*** Block opens ***
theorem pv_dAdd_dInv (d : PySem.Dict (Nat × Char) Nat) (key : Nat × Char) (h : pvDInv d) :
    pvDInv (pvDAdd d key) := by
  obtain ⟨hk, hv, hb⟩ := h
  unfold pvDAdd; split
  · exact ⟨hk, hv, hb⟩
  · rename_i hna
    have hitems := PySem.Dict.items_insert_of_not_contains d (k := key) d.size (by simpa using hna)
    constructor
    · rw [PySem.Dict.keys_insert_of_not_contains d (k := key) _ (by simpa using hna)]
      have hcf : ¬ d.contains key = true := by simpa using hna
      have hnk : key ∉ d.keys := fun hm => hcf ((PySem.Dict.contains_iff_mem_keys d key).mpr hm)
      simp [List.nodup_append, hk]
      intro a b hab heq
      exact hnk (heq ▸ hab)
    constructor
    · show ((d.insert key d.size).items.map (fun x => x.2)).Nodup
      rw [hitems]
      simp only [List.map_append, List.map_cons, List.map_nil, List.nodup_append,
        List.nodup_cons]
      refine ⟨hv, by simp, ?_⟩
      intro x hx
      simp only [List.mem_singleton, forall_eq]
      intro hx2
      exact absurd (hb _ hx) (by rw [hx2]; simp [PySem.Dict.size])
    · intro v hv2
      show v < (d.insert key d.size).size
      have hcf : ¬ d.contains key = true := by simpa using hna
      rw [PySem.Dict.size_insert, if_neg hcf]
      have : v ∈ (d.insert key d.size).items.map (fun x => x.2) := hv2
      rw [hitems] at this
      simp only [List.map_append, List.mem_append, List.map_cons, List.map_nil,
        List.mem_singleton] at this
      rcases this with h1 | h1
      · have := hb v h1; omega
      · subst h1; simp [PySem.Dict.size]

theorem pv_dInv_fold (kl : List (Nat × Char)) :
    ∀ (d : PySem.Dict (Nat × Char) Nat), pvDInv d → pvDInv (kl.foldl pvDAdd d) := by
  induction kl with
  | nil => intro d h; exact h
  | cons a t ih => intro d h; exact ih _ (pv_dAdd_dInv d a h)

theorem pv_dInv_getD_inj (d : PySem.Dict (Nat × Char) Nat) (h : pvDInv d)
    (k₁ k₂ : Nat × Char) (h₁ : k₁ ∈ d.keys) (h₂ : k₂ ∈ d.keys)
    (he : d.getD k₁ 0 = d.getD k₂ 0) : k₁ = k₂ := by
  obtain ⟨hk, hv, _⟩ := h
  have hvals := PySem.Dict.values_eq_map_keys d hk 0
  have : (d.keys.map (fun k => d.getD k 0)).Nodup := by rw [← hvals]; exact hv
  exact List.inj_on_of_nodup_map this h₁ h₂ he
*** Block closes ***
*** Block opens ***
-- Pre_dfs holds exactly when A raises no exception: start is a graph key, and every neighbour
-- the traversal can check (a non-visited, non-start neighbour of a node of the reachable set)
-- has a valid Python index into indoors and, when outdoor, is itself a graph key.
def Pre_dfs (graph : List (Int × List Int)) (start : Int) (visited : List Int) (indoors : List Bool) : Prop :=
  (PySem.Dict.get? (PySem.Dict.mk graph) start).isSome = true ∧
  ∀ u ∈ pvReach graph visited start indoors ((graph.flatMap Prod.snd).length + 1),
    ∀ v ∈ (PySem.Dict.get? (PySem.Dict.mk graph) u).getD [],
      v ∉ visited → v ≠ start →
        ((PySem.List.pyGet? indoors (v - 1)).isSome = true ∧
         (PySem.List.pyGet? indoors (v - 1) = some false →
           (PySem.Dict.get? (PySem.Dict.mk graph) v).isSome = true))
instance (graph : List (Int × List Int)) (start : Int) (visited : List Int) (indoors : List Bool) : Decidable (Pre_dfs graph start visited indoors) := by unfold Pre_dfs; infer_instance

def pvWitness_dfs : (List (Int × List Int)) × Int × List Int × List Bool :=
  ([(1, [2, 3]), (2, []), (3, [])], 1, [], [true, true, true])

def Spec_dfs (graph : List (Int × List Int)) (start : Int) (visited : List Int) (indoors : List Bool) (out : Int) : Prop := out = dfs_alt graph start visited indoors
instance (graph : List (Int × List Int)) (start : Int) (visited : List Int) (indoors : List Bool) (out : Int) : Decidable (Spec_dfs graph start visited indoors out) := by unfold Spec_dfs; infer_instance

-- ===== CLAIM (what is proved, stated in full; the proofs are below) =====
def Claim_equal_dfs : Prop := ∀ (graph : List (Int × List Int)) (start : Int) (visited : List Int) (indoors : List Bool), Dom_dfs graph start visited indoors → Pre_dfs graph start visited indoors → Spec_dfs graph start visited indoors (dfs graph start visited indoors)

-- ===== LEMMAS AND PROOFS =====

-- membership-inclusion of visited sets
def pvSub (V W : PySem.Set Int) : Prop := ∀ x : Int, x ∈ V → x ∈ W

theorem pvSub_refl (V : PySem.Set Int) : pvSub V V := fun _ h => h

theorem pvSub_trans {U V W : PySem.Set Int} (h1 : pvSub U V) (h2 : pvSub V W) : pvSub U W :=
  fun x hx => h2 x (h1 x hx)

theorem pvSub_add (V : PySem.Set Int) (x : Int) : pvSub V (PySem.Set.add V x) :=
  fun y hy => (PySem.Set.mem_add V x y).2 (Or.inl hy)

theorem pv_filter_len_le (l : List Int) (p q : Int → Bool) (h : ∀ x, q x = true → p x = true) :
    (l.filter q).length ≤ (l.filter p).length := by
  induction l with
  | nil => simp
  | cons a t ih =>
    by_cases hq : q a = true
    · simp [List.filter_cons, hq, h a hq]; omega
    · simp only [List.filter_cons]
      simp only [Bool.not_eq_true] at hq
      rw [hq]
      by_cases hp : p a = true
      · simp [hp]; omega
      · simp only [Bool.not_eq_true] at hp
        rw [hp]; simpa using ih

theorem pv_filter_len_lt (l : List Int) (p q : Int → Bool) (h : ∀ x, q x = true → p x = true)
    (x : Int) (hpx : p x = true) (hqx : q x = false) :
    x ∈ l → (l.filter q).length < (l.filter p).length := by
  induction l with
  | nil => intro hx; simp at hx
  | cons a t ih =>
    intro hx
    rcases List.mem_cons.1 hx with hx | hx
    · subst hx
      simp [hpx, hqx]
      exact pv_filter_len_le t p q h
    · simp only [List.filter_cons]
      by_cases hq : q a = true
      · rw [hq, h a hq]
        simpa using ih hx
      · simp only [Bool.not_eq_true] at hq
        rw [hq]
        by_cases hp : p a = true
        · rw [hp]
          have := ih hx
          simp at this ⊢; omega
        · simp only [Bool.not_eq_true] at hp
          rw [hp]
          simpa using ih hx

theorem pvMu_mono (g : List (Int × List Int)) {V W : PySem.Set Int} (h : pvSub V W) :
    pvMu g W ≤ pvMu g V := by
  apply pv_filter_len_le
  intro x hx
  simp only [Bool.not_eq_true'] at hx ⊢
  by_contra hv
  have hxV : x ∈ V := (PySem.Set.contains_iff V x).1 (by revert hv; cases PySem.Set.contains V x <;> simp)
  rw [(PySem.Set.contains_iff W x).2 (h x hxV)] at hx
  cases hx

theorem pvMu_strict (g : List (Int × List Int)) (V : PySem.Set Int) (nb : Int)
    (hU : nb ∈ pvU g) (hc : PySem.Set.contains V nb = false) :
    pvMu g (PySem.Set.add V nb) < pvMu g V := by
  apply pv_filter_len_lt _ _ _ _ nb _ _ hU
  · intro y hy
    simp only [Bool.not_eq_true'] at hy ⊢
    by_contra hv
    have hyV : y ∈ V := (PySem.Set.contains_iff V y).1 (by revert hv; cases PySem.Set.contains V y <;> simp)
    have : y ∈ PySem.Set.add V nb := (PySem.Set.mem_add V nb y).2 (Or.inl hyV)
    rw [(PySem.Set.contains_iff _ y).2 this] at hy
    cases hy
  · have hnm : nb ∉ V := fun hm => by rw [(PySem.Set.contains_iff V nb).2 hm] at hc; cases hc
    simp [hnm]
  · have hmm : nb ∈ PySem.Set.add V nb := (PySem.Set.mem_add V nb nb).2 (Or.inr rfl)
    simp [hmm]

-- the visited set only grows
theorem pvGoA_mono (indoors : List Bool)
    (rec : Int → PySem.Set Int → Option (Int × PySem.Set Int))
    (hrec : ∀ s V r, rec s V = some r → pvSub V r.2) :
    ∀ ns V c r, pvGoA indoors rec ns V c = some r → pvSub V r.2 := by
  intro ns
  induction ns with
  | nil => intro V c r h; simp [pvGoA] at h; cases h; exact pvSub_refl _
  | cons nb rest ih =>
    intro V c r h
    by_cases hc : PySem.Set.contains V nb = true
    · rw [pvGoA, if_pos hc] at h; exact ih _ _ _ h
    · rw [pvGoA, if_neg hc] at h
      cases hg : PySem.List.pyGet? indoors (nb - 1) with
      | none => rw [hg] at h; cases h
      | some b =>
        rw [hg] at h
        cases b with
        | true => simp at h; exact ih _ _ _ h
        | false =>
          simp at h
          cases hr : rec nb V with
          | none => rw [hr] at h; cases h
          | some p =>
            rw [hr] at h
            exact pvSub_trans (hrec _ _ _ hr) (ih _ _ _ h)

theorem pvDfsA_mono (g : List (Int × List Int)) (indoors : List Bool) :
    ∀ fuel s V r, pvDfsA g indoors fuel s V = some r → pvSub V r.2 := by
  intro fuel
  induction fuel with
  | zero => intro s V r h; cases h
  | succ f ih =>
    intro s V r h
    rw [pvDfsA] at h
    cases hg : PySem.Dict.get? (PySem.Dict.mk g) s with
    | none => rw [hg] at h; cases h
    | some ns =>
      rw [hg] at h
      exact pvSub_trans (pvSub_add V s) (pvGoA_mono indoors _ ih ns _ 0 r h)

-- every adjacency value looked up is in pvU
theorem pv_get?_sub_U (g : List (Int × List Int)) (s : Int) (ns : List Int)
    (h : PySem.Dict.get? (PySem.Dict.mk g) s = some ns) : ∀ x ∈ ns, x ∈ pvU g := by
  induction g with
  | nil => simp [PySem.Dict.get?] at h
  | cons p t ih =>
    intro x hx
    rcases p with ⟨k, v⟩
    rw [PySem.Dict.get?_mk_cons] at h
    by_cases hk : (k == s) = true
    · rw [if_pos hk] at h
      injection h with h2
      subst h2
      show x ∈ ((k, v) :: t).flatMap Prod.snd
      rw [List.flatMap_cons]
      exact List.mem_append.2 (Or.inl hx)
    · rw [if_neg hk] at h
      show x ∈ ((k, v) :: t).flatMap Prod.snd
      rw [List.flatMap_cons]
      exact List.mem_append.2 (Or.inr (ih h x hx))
*** Block closes ***
• [PROBLEM DETAILS] Everything starting at the line containing "rcases List.mem_cons.1 hx with hx | hx" and ending at the line containing "cases b with" in the records above should be repeated exactly, and only that.

• [SOLUTION FOR THIS TASK]
    rcases List.mem_cons.1 hx with hx | hx
    · subst hx
      simp [hpx, hqx]
      exact pv_filter_len_le t p q h
    · simp only [List.filter_cons]
      by_cases hq : q a = true
      · rw [hq, h a hq]
        simpa using ih hx
      · simp only [Bool.not_eq_true] at hq
        rw [hq]
        by_cases hp : p a = true
        · rw [hp]
          have := ih hx
          simp at this ⊢; omega
        · simp only [Bool.not_eq_true] at hp
          rw [hp]
          simpa using ih hx

theorem pvMu_mono (g : List (Int × List Int)) {V W : PySem.Set Int} (h : pvSub V W) :
    pvMu g W ≤ pvMu g V := by
  apply pv_filter_len_le
  intro x hx
  simp only [Bool.not_eq_true'] at hx ⊢
  by_contra hv
  have hxV : x ∈ V := (PySem.Set.contains_iff V x).1 (by revert hv; cases PySem.Set.contains V x <;> simp)
  rw [(PySem.Set.contains_iff W x).2 (h x hxV)] at hx
  cases hx

theorem pvMu_strict (g : List (Int × List Int)) (V : PySem.Set Int) (nb : Int)
    (hU : nb ∈ pvU g) (hc : PySem.Set.contains V nb = false) :
    pvMu g (PySem.Set.add V nb) < pvMu g V := by
  apply pv_filter_len_lt _ _ _ _ nb _ _ hU
  · intro y hy
    simp only [Bool.not_eq_true'] at hy ⊢
    by_contra hv
    have hyV : y ∈ V := (PySem.Set.contains_iff V y).1 (by revert hv; cases PySem.Set.contains V y <;> simp)
    have : y ∈ PySem.Set.add V nb := (PySem.Set.mem_add V nb y).2 (Or.inl hyV)
    rw [(PySem.Set.contains_iff _ y).2 this] at hy
    cases hy
  · have hnm : nb ∉ V := fun hm => by rw [(PySem.Set.contains_iff V nb).2 hm] at hc; cases hc
    simp [hnm]
  · have hmm : nb ∈ PySem.Set.add V nb := (PySem.Set.mem_add V nb nb).2 (Or.inr rfl)
    simp [hmm]

-- the visited set only grows
theorem pvGoA_mono (indoors : List Bool)
    (rec : Int → PySem.Set Int → Option (Int × PySem.Set Int))
    (hrec : ∀ s V r, rec s V = some r → pvSub V r.2) :
    ∀ ns V c r, pvGoA indoors rec ns V c = some r → pvSub V r.2 := by
  intro ns
  induction ns with
  | nil => intro V c r h; simp [pvGoA] at h; cases h; exact pvSub_refl _
  | cons nb rest ih =>
    intro V c r h
    by_cases hc : PySem.Set.contains V nb = true
    · rw [pvGoA, if_pos hc] at h; exact ih _ _ _ h
    · rw [pvGoA, if_neg hc] at h
      cases hg : PySem.List.pyGet? indoors (nb - 1) with
      | none => rw [hg] at h; cases h
      | some b =>
        rw [hg] at h
        cases b with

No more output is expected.